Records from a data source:
+---+
-- pv_equiv track=rewrite | github.com/mariabv/MariaVillafranca_labb321 | oversattning.py | rovarsprak
-- ===== SOURCE A (Python) =====
-- def rovarsprak(inrad):
-- 	vokaler = 'aouaeiyaoAOUaEIYao'
-- 	konsonanter = 'bcdfghjklmnpqrstvwxzBCDFGHJKLMNPQRSTVWXZ'
-- 	utr = ""
-- 	for s in inrad:
-- 		if s in konsonanter:
-- 			utr += s
-- 			utr += 'o'
-- 			utr += s
-- 		else:
-- 			utr += s
-- 	return utr
-- ===== SOURCE B (Python) =====
-- def rovarsprak(inrad):
--     # Divide and conquer: the transform is a homomorphism on concatenation,
--     # so split at the midpoint, translate halves, and join.
--     n = len(inrad)
--     if n == 0:
--         return ""
--     if n == 1:
--         c = inrad
--         if c.isascii() and c.isalpha() and c.lower() not in 'aeiouy':
--             return c + 'o' + c
--         return c
--     m = n // 2
--     return rovarsprak(inrad[:m]) + rovarsprak(inrad[m:])
-- ===== Notes on version B (the rewrite author's own statement) =====
-- stated objective: alternative
-- what changed: Replaces the left-to-right accumulating loop with its 40-character membership scan per character by a divide-and-conquer recursion (split at the midpoint, translate both halves, concatenate) whose single-character base case classifies consonants arithmetically (ASCII letter whose lowercase is not in 'aeiouy'); correct because the transform is a homomorphism on string concatenation.
import Mathlib
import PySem

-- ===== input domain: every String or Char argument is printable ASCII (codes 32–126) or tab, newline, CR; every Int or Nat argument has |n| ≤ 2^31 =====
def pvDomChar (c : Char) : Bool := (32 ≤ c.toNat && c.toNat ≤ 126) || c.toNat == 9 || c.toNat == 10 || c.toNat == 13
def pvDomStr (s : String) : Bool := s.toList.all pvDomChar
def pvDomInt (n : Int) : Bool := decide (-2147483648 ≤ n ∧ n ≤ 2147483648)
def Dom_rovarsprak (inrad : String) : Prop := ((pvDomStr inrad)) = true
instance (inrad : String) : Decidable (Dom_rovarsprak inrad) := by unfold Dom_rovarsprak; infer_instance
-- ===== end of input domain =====

set_option maxRecDepth 10000


-- B replaces A's left-to-right accumulating loop with 40-char membership scans by a divide-and-conquer
-- recursion (split at the midpoint, translate halves, concatenate) whose base case classifies a single
-- character arithmetically (ASCII letter that is not a vowel/'y'); an alternative decomposition, not faster.

-- ===== PORT A =====
-- A's consonant string constant
def konsonanterA : List Char :=
  ['b','c','d','f','g','h','j','k','l','m','n','p','q','r','s','t','v','w','x','z',
   'B','C','D','F','G','H','J','K','L','M','N','P','Q','R','S','T','V','W','X','Z']

-- loop 'for s in inrad' accumulating utr; 's in konsonanter' is char membership
def rovarsprak (inrad : String) : String :=
  String.mk (inrad.toList.foldl
    (fun utr s => if konsonanterA.contains s then utr ++ [s, 'o', s] else utr ++ [s]) [])

-- ===== PORT B =====
-- base case test: c.isascii() and c.isalpha() and c.lower() not in 'aeiouy'
-- (c.isascii() is ported by hand as c.toNat ≤ 127 — exact: isascii = code point < 128)
def isConsB (c : Char) : Bool :=
  decide (c.toNat ≤ 127) && PySem.Chars.isalpha c &&
    !(PySem.Chars.isIn (PySem.Chars.lower [c]) ['a','e','i','o','u','y'])

-- divide and conquer: n ≤ 1 is the base case, else split at m = n // 2 and recurse on both halves
def rovarsprak_alt_core (l : List Char) : List Char :=
  match l with
  | [] => []
  | [c] => if isConsB c then [c, 'o', c] else [c]
  | a :: b :: rest =>
    let l' := a :: b :: rest
    let m := l'.length / 2
    rovarsprak_alt_core (l'.take m) ++ rovarsprak_alt_core (l'.drop m)
termination_by l.length
decreasing_by
  · simp; omega
  · simp; omega

def rovarsprak_alt (inrad : String) : String :=
  String.mk (rovarsprak_alt_core inrad.toList)

-- ===== PRECONDITION & SPEC =====
def Spec_rovarsprak (inrad : String) (out : String) : Prop := out = rovarsprak_alt inrad
instance (inrad : String) (out : String) : Decidable (Spec_rovarsprak inrad out) := by unfold Spec_rovarsprak; infer_instance

-- ===== CLAIM =====
def Claim_equal_rovarsprak : Prop := ∀ (inrad : String), Dom_rovarsprak inrad → Spec_rovarsprak inrad (rovarsprak inrad)

-- ===== LEMMAS AND PROOFS =====

-- the per-character expansion both programs compute
def expandB (c : Char) : List Char := if isConsB c then [c, 'o', c] else [c]

theorem mem_konsonanter_alpha : ∀ c ∈ konsonanterA, PySem.Chars.isalpha c = true := by
  intro c hc; fin_cases hc <;> rfl

-- B's arithmetic consonant test agrees with A's membership test on every character
theorem cons_char (c : Char) : konsonanterA.contains c = isConsB c := by
  by_cases ha : PySem.Chars.isalpha c = true
  · have h1 : Char.ofNat c.toNat = c := Char.ofNat_toNat c
    have hb : (65 ≤ c.toNat ∧ c.toNat ≤ 90) ∨ (97 ≤ c.toNat ∧ c.toNat ≤ 122) := by
      simp only [PySem.Chars.isalpha, PySem.Chars.isupper, PySem.Chars.islower,
        Bool.or_eq_true, Bool.and_eq_true, decide_eq_true_eq, Char.le_def,
        UInt32.le_iff_toNat_le] at ha
      rcases ha with ⟨h2, h3⟩ | ⟨h2, h3⟩
      · left; exact ⟨h2, h3⟩
      · right; exact ⟨h2, h3⟩
    rcases hb with ⟨h2, h3⟩ | ⟨h2, h3⟩ <;>
    · interval_cases h : c.toNat <;>
      · rw [← h1]; decide
  · have hc : konsonanterA.contains c = false := by
      by_contra h
      have hm : c ∈ konsonanterA := by
        simpa using h
      exact ha (mem_konsonanter_alpha c hm)
    have ha' : PySem.Chars.isalpha c = false := by
      exact Bool.not_eq_true _ ▸ (by simpa using ha)
    rw [hc]
    unfold isConsB
    rw [ha']
    simp

-- the divide-and-conquer recursion computes the per-character expansion of the whole list
theorem core_eq_aux : ∀ (n : Nat) (l : List Char), l.length ≤ n →
    rovarsprak_alt_core l = l.flatMap expandB := by
  intro n
  induction n with
  | zero =>
    intro l h
    cases l with
    | nil => simp [rovarsprak_alt_core]
    | cons a t => simp at h
  | succ n ih =>
    intro l h
    match l with
    | [] => simp [rovarsprak_alt_core]
    | [c] => simp [rovarsprak_alt_core, expandB]
    | a :: b :: rest =>
      rw [rovarsprak_alt_core]
      have hlen : (a :: b :: rest).length = rest.length + 2 := by simp
      have h1 : ((a :: b :: rest).take ((a :: b :: rest).length / 2)).length ≤ n := by
        simp at h ⊢; omega
      have h2 : ((a :: b :: rest).drop ((a :: b :: rest).length / 2)).length ≤ n := by
        simp at h ⊢; omega
      rw [ih _ h1, ih _ h2, ← List.flatMap_append, List.take_append_drop]

theorem core_eq (l : List Char) : rovarsprak_alt_core l = l.flatMap expandB :=
  core_eq_aux l.length l le_rfl

-- ===== VERDICT =====
theorem rovarsprak_spec : Claim_equal_rovarsprak := by
  intro inrad _
  unfold Spec_rovarsprak rovarsprak rovarsprak_alt
  rw [core_eq]
  congr 1
  have hstep : (fun (utr : List Char) (s : Char) =>
      if konsonanterA.contains s then utr ++ [s, 'o', s] else utr ++ [s])
      = fun utr s => utr ++ expandB s := by
    funext utr s
    unfold expandB
    rw [cons_char]
    split_ifs <;> rfl
  rw [hstep, PySem.List.foldl_append_eq_flatMap]
  simp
+---+
**WORK TO BE COMPLETED**
Would you please copy exactly the part of the entries above that begins at the line containing "-- ===== input" and ends at the line containing "-- loop 'for", both lines included?

**EXPECTED ANSWER**
-- ===== input domain: every String or Char argument is printable ASCII (codes 32–126) or tab, newline, CR; every Int or Nat argument has |n| ≤ 2^31 =====
def pvDomChar (c : Char) : Bool := (32 ≤ c.toNat && c.toNat ≤ 126) || c.toNat == 9 || c.toNat == 10 || c.toNat == 13
def pvDomStr (s : String) : Bool := s.toList.all pvDomChar
def pvDomInt (n : Int) : Bool := decide (-2147483648 ≤ n ∧ n ≤ 2147483648)
def Dom_rovarsprak (inrad : String) : Prop := ((pvDomStr inrad)) = true
instance (inrad : String) : Decidable (Dom_rovarsprak inrad) := by unfold Dom_rovarsprak; infer_instance
-- ===== end of input domain =====

set_option maxRecDepth 10000


-- B replaces A's left-to-right accumulating loop with 40-char membership scans by a divide-and-conquer
-- recursion (split at the midpoint, translate halves, concatenate) whose base case classifies a single
-- character arithmetically (ASCII letter that is not a vowel/'y'); an alternative decomposition, not faster.

-- ===== PORT A =====
-- A's consonant string constant
def konsonanterA : List Char :=
  ['b','c','d','f','g','h','j','k','l','m','n','p','q','r','s','t','v','w','x','z',
   'B','C','D','F','G','H','J','K','L','M','N','P','Q','R','S','T','V','W','X','Z']

-- loop 'for s in inrad' accumulating utr; 's in konsonanter' is char membership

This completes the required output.